Oregon’s starting five is:

  • Nate Bittle
  • Brandon Angel
  • TJ Bamba
  • Keeshawn Barthelemy
  • Jackson Shelstad

What jerseys will MSU wear?

MSU will sport their all white jerseys with Spartan green accent, the team announced on X.

Michigan State vs Oregon basketball odds

MSU is a 6½-point favorite over Oregon, according to BetMGM. The over/under total for the game is 142½ points.

When do the men’s March Madness games start?

The 2025 NCAA men’s basketball tournament begins Tuesday in Dayton, Ohio at UD Arena with the First Four games. The first day of first-round games is two days later on Thursday.

Here is the full schedule breakdown for the men’s NCAA tournament:

  • First Four: March 18 and March 19
  • Round of 64: March 20 and March 21
  • Round of 32: March 22 and March 23
  • Sweet 16: March 27 and March 28
  • Elite Eight: March 29 and March 30
  • Final Four: April 5
  • National championship: April 7

What channel is Michigan State vs Oregon on today?

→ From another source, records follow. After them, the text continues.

-- pv_equiv track=rewrite | github.com/astahl3/fin_nlp | wrds/create_performance_db.py | cusip9_to_isin
-- ===== SOURCE A (Python) =====
-- def cusip9_to_isin(cusip9, country_code='US'):
--     '''
--     Calculate the check digit for the security ISIN using the passed 'cusip9'
--     and (optional) 'country_code' via the Luhn algorithm and return the result
--     '''
--
--     base_isin = country_code + cusip9
--
--     # Convert letters to their ASCII numbers minus 55 (A = 10, B = 11, ...)
--     check_str = ''.join(str(int(char) if char.isdigit() else ord(char) - 55)
--                         for char in base_isin)
--
--     # Split into groups, with 1st, 3rd, 5th, ... digits to left group, and the
--     # 2nd, 4th, 6th, ... digits to right group. Then double the values in the
--     # group with the last digit and sum digits in each group
--     left_group = [int(check_str[i]) for i in range(0, len(check_str), 2)]
--     right_group = [int(check_str[i]) for i in range(1, len(check_str), 2)]
--
--     if len(check_str) % 2 == 0:
--         doubled_group = [sum(divmod(d * 2, 10)) for d in right_group]
--         unchanged_group = left_group
--     else:
--         # Odd length: double the left group
--         doubled_group = [sum(divmod(d * 2, 10)) for d in left_group]
--         unchanged_group = right_group
--
--     # Sum up digits in both groups, subtract modulus 10 of result for digit
--     totsum = sum(doubled_group) + sum(unchanged_group)
--     check_digit = (10 - (totsum % 10)) % 10
--     return base_isin + str(check_digit)
-- ===== SOURCE B (Python) =====
-- def cusip9_to_isin(cusip9, country_code='US'):
--     '''
--     Calculate the ISIN check digit for 'cusip9' + 'country_code' with a single
--     right-to-left Luhn pass instead of splitting digits into two groups.
--     '''
--     base_isin = country_code + cusip9
--
--     # Convert letters to their ASCII numbers minus 55 (A = 10, B = 11, ...)
--     check_str = ''.join(str(int(char) if char.isdigit() else ord(char) - 55)
--                         for char in base_isin)
--
--     # Luhn: walk the digit string right to left, doubling every other digit
--     # starting with the rightmost one; a doubled digit >= 10 contributes the
--     # sum of its two digits (= sum(divmod(d * 2, 10))).
--     total = 0
--     double = True
--     for ch in reversed(check_str):
--         d = int(ch)
--         total += sum(divmod(d * 2, 10)) if double else d
--         double = not double
--
--     check_digit = (10 - total % 10) % 10
--     return base_isin + str(check_digit)
-- ===== Notes on version B (the rewrite author's own statement) =====
-- stated objective: simpler
-- what changed: Replaces A's two positional index-comprehension groups (even/odd positions) plus the length-parity branch that picks which group to double by a single right-to-left pass over the digit string with a doubling toggle that starts on the rightmost digit; the character expansion and the final check-digit formula are unchanged.
import Mathlib
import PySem

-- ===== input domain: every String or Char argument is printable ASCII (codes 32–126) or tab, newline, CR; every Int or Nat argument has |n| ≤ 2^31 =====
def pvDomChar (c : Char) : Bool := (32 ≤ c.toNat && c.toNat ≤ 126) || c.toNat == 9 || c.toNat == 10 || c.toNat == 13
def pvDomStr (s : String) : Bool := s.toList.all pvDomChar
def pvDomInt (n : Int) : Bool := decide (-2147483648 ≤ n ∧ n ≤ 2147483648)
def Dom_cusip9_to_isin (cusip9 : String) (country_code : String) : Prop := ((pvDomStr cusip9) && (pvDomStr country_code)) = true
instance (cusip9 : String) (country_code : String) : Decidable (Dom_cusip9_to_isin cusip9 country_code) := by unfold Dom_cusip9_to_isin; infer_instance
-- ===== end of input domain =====

-- B replaces A's two positional digit groups and length-parity branch by one right-to-left
-- Luhn pass with a doubling toggle (simpler, same cost); the char expansion is unchanged.

-- ===== PORT A =====
-- helpers shared by both ports: both Pythons contain the identical expansion lines
-- and the identical subexpressions int(<1-char string>) and sum(divmod(d*2, 10)).
def pvCharInt (c : Char) : Int := (PySem.Int.ofChars? [c]).getD 0  -- int(ch); in range on every admitted use

def pvLuhn (d : Int) : Int := PySem.Int.floordiv (d * 2) 10 + PySem.Int.mod (d * 2) 10  -- sum(divmod(d*2,10))

def pvExpand (c : Char) : List Char :=  -- str(int(char) if char.isdigit() else ord(char) - 55)
  PySem.Int.toChars (if PySem.Chars.isdigit c then pvCharInt c else (c.toNat : Int) - 55)

def cusip9_to_isin (cusip9 : String) (country_code : String) : String :=
  let base_isin := country_code.toList ++ cusip9.toList
  let check_str := base_isin.flatMap pvExpand
  let left_group := (PySem.List.pyRange 0 (PySem.List.len check_str) 2).map
      (fun i => pvCharInt (PySem.List.pyGetD check_str i ' '))
  let right_group := (PySem.List.pyRange 1 (PySem.List.len check_str) 2).map
      (fun i => pvCharInt (PySem.List.pyGetD check_str i ' '))
  let groups :=
    if PySem.Int.mod (PySem.List.len check_str) 2 = 0 then
      (right_group.map (fun d => pvLuhn d), left_group)
    else
      (left_group.map (fun d => pvLuhn d), right_group)
  let totsum := groups.1.sum + groups.2.sum
  let check_digit := PySem.Int.mod (10 - PySem.Int.mod totsum 10) 10
  String.ofList (base_isin ++ PySem.Int.toChars check_digit)

-- ===== PORT B =====
def cusip9_to_isin_alt (cusip9 : String) (country_code : String) : String :=
  let base_isin := country_code.toList ++ cusip9.toList
  let check_str := base_isin.flatMap pvExpand
  let st := check_str.reverse.foldl
      (fun (s : Int × Bool) ch =>
        let d := pvCharInt ch
        (s.1 + (if s.2 then pvLuhn d else d), !s.2)) (0, true)
  let check_digit := PySem.Int.mod (10 - PySem.Int.mod st.1 10) 10
  String.ofList (base_isin ++ PySem.Int.toChars check_digit)

-- ===== PRECONDITION & SPEC =====
-- Pre_ excludes exactly the inputs where Python A raises ValueError: a character of
-- country_code + cusip9 that is no digit and has code < 55 expands to a negative number,
-- whose '-' sign then makes int(check_str[i]) fail. (B raises there too.)
def Pre_cusip9_to_isin (cusip9 : String) (country_code : String) : Prop :=
  (country_code.toList ++ cusip9.toList).all
    (fun c => PySem.Chars.isdigit c || decide (55 ≤ c.toNat)) = true
instance (cusip9 : String) (country_code : String) : Decidable (Pre_cusip9_to_isin cusip9 country_code) := by unfold Pre_cusip9_to_isin; infer_instance

def pvWitness_cusip9_to_isin : String × String := ("037833100", "US")

def Spec_cusip9_to_isin (cusip9 : String) (country_code : String) (out : String) : Prop := out = cusip9_to_isin_alt cusip9 country_code
instance (cusip9 : String) (country_code : String) (out : String) : Decidable (Spec_cusip9_to_isin cusip9 country_code out) := by unfold Spec_cusip9_to_isin; infer_instance

-- ===== CLAIM (what is proved, stated in full; the proofs are below) =====
def Claim_equal_cusip9_to_isin : Prop := ∀ (cusip9 : String) (country_code : String), Dom_cusip9_to_isin cusip9 country_code → Pre_cusip9_to_isin cusip9 country_code → Spec_cusip9_to_isin cusip9 country_code (cusip9_to_isin cusip9 country_code)

-- ===== LEMMAS AND PROOFS =====

-- every other element of a list, starting with the first / the second
def pvEvens {α : Type} : List α → List α
  | [] => []
  | [x] => [x]
  | x :: _ :: t => x :: pvEvens t

def pvOdds {α : Type} (l : List α) : List α := pvEvens l.tail

-- alternating Luhn sum: double (via pvLuhn) the head iff the flag is set, flipping each step
def pvAlt : Bool → List Int → Int
  | _, [] => 0
  | b, d :: t => (if b then pvLuhn d else d) + pvAlt (!b) t

theorem pvEvens_cons {α : Type} (x : α) (l : List α) : pvEvens (x :: l) = x :: pvOdds l := by
  cases l <;> rfl

theorem pvOdds_cons {α : Type} (x : α) (l : List α) : pvOdds (x :: l) = pvEvens l := rfl

theorem pvEvens_map {α β : Type} (g : α → β) (l : List α) :
    pvEvens (l.map g) = (pvEvens l).map g := by
  induction l using pvEvens.induct <;> simp [pvEvens, *]

theorem pvOdds_map {α β : Type} (g : α → β) (l : List α) :
    pvOdds (l.map g) = (pvOdds l).map g := by
  cases l with
  | nil => rfl
  | cons x t => simp [pvOdds_cons, pvEvens_map]

theorem pvPyr2_nil (a b : Int) (h : b ≤ a) : PySem.List.pyRange a b 2 = [] := by
  rw [PySem.List.pyRange_of_pos a b (by norm_num)]
  rw [if_neg (not_lt.2 h)]
  simp

theorem pvPyr2_cons (a b : Int) (h : a < b) :
    PySem.List.pyRange a b 2 = a :: PySem.List.pyRange (a + 2) b 2 := by
  rw [PySem.List.pyRange_of_pos a b (by norm_num),
      PySem.List.pyRange_of_pos (a + 2) b (by norm_num)]
  rw [if_pos h]
  by_cases h2 : a + 2 < b
  · rw [if_pos h2]
    have hc : ((b - a + 2 - 1) / 2).toNat = ((b - (a + 2) + 2 - 1) / 2).toNat + 1 := by omega
    rw [hc, List.range_succ_eq_map, List.map_cons, List.map_map]
    refine List.cons_eq_cons.mpr ⟨by push_cast; ring, ?_⟩
    apply List.map_congr_left
    intro k _
    simp only [Function.comp_apply]
    push_cast
    ring
  · rw [if_neg h2]
    have hc : ((b - a + 2 - 1) / 2).toNat = 1 := by omega
    rw [hc]
    simp

theorem pvPyr2_shift (a b c : Int) :
    PySem.List.pyRange (a + c) (b + c) 2 = (PySem.List.pyRange a b 2).map (· + c) := by
  rw [PySem.List.pyRange_of_pos (a + c) (b + c) (by norm_num),
      PySem.List.pyRange_of_pos a b (by norm_num), List.map_map]
  have h1 : b + c - (a + c) = b - a := by ring
  simp only [add_lt_add_iff_right, h1]
  exact List.map_congr_left (fun k _ => by simp [Function.comp]; ring)

theorem pvGetD_cons_shift {α : Type} (x : α) (xs : List α) (d : α) (i : Int) (h : 0 ≤ i) :
    PySem.List.pyGetD (x :: xs) (i + 1) d = PySem.List.pyGetD xs i d := by
  lift i to Nat using h
  have h1 : (i : Int) + 1 = ((i + 1 : Nat) : Int) := by push_cast; ring
  rw [h1, PySem.List.pyGetD_natCast, PySem.List.pyGetD_natCast]
  rfl

theorem pvMap_pyRange_evens {α : Type} (xs : List α) (d : α) :
    (PySem.List.pyRange 0 (xs.length : Int) 2).map (fun i => PySem.List.pyGetD xs i d) = pvEvens xs := by
  induction xs using pvEvens.induct with
  | case1 => simp [pvPyr2_nil 0 0 le_rfl, pvEvens]
  | case2 x =>
    rw [show (([x] : List α).length : Int) = 1 by simp]
    rw [pvPyr2_cons 0 1 (by norm_num), pvPyr2_nil (0 + 2) 1 (by norm_num)]
    simp [pvEvens, PySem.List.pyGetD_zero_cons]
  | case3 x y t ih =>
    rw [show (((x :: y :: t) : List α).length : Int) = (t.length : Int) + 2 by push_cast [List.length_cons]; ring]
    rw [pvPyr2_cons 0 _ (by positivity)]
    rw [show ((0 : Int) + 2) = 0 + 2 from rfl, pvPyr2_shift 0 (t.length : Int) 2]
    rw [List.map_cons, List.map_map, PySem.List.pyGetD_zero_cons]
    rw [show pvEvens (x :: y :: t) = x :: pvEvens t from rfl]
    congr 1
    rw [← ih]
    apply List.map_congr_left
    intro i hi
    have h0 : 0 ≤ i := ((PySem.List.mem_pyRange_iff_of_pos (by norm_num) i).1 hi).1
    show PySem.List.pyGetD (x :: y :: t) (i + 2) d = PySem.List.pyGetD t i d
    rw [show i + 2 = (i + 1) + 1 by ring,
        pvGetD_cons_shift x _ d (i + 1) (by omega),
        pvGetD_cons_shift y t d i h0]

theorem pvMap_pyRange_odds {α : Type} (xs : List α) (d : α) :
    (PySem.List.pyRange 1 (xs.length : Int) 2).map (fun i => PySem.List.pyGetD xs i d) = pvOdds xs := by
  cases xs with
  | nil => simp [pvPyr2_nil 1 0 (by norm_num), pvOdds, pvEvens]
  | cons x t =>
    rw [show (((x :: t) : List α).length : Int) = (t.length : Int) + 1 by push_cast [List.length_cons]; ring]
    have hs : PySem.List.pyRange 1 ((t.length : Int) + 1) 2
        = (PySem.List.pyRange 0 (t.length : Int) 2).map (· + 1) := by
      have h := pvPyr2_shift 0 (t.length : Int) 1
      simpa using h
    rw [hs, List.map_map]
    rw [pvOdds_cons, ← pvMap_pyRange_evens t d]
    apply List.map_congr_left
    intro i hi
    have h0 : 0 ≤ i := ((PySem.List.mem_pyRange_iff_of_pos (by norm_num) i).1 hi).1
    show PySem.List.pyGetD (x :: t) (i + 1) d = PySem.List.pyGetD t i d
    exact pvGetD_cons_shift x t d i h0

theorem pvAlt_sums (vs : List Int) :
    (((pvEvens vs).map pvLuhn).sum + (pvOdds vs).sum = pvAlt true vs) ∧
    (((pvOdds vs).map pvLuhn).sum + (pvEvens vs).sum = pvAlt false vs) := by
  induction vs with
  | nil => simp [pvEvens, pvOdds, pvAlt]
  | cons d t ih =>
    obtain ⟨h1, h2⟩ := ih
    constructor
    · rw [pvEvens_cons, List.map_cons, List.sum_cons, pvOdds_cons]
      show pvLuhn d + ((pvOdds t).map pvLuhn).sum + (pvEvens t).sum = pvLuhn d + pvAlt false t
      omega
    · rw [pvEvens_cons, pvOdds_cons, List.sum_cons]
      show ((pvEvens t).map pvLuhn).sum + (d + (pvOdds t).sum) = d + pvAlt true t
      omega

theorem pvFold_alt (cl : List Char) :
    cl.reverse.foldl
        (fun (s : Int × Bool) ch =>
          (s.1 + (if s.2 then pvLuhn (pvCharInt ch) else pvCharInt ch), !s.2)) (0, true)
      = (pvAlt (decide (cl.length % 2 = 1)) (cl.map pvCharInt), decide (cl.length % 2 = 0)) := by
  rw [List.foldl_reverse]
  induction cl with
  | nil => simp [pvAlt]
  | cons c t ih =>
    rw [List.foldr_cons, ih]
    by_cases h : t.length % 2 = 0
    · have e0 : decide (t.length % 2 = 0) = true := decide_eq_true h
      have e1 : decide (t.length % 2 = 1) = false := decide_eq_false (by omega)
      have f0 : decide ((c :: t).length % 2 = 0) = false := decide_eq_false (by simp [List.length_cons]; omega)
      have f1 : decide ((c :: t).length % 2 = 1) = true := decide_eq_true (by simp [List.length_cons]; omega)
      rw [e0, e1, f0, f1]
      show (pvAlt false (t.map pvCharInt) + pvLuhn (pvCharInt c), false)
          = (pvAlt true (pvCharInt c :: t.map pvCharInt), false)
      rw [show pvAlt true (pvCharInt c :: t.map pvCharInt)
            = pvLuhn (pvCharInt c) + pvAlt false (t.map pvCharInt) from rfl]
      rw [Int.add_comm]
    · have e0 : decide (t.length % 2 = 0) = false := decide_eq_false h
      have e1 : decide (t.length % 2 = 1) = true := decide_eq_true (by omega)
      have f0 : decide ((c :: t).length % 2 = 0) = true := decide_eq_true (by simp [List.length_cons]; omega)
      have f1 : decide ((c :: t).length % 2 = 1) = false := decide_eq_false (by simp [List.length_cons]; omega)
      rw [e0, e1, f0, f1]
      show (pvAlt true (t.map pvCharInt) + pvCharInt c, true)
          = (pvAlt false (pvCharInt c :: t.map pvCharInt), true)
      rw [show pvAlt false (pvCharInt c :: t.map pvCharInt)
            = pvCharInt c + pvAlt true (t.map pvCharInt) from rfl]
      rw [Int.add_comm]

theorem pvGroup_evens (cl : List Char) :
    (PySem.List.pyRange 0 (cl.length : Int) 2).map (fun i => pvCharInt (PySem.List.pyGetD cl i ' '))
      = pvEvens (cl.map pvCharInt) := by
  rw [pvEvens_map, ← pvMap_pyRange_evens cl ' ', List.map_map]
  rfl

theorem pvGroup_odds (cl : List Char) :
    (PySem.List.pyRange 1 (cl.length : Int) 2).map (fun i => pvCharInt (PySem.List.pyGetD cl i ' '))
      = pvOdds (cl.map pvCharInt) := by
  rw [pvOdds_map, ← pvMap_pyRange_odds cl ' ', List.map_map]
  rfl

-- ===== VERDICT (by name: the statement is the Claim_ definition above) =====
theorem cusip9_to_isin_spec : Claim_equal_cusip9_to_isin := by
  intro cusip9 country_code _dom _pre
  unfold Spec_cusip9_to_isin
  simp only [cusip9_to_isin, cusip9_to_isin_alt, PySem.List.len_eq]
  rw [pvFold_alt]
  generalize (List.flatMap pvExpand (country_code.toList ++ cusip9.toList)) = cl
  rw [pvGroup_evens cl, pvGroup_odds cl]
  rw [PySem.Int.mod_eq_emod_of_pos (by norm_num : (0:Int) < 2)]
  split_ifs with h
  · rw [decide_eq_false (by omega : ¬ cl.length % 2 = 1)]
    rw [(pvAlt_sums (cl.map pvCharInt)).2]
  · rw [decide_eq_true (by omega : cl.length % 2 = 1)]
    rw [(pvAlt_sums (cl.map pvCharInt)).1]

  • TV channel: Big Ten Network.
  • Stream live: Fubo (free trial).
  • TV/radio: Big Ten Network/Spartan Sports Network radio, including WJIM 1240-AM and WMMQ 94.9-FM; SiriusXM Ch. 84.

Michigan State vs Oregon basketball start time

  • Date: Friday, March. 14.
  • Time: 12 p.m. ET.
  • Where: Gainbridge Fieldhouse, Indianapolis.

Jalen Williams is a trending reporter at the Detroit Free Press. Contact him at jawilliams1@freepress.com.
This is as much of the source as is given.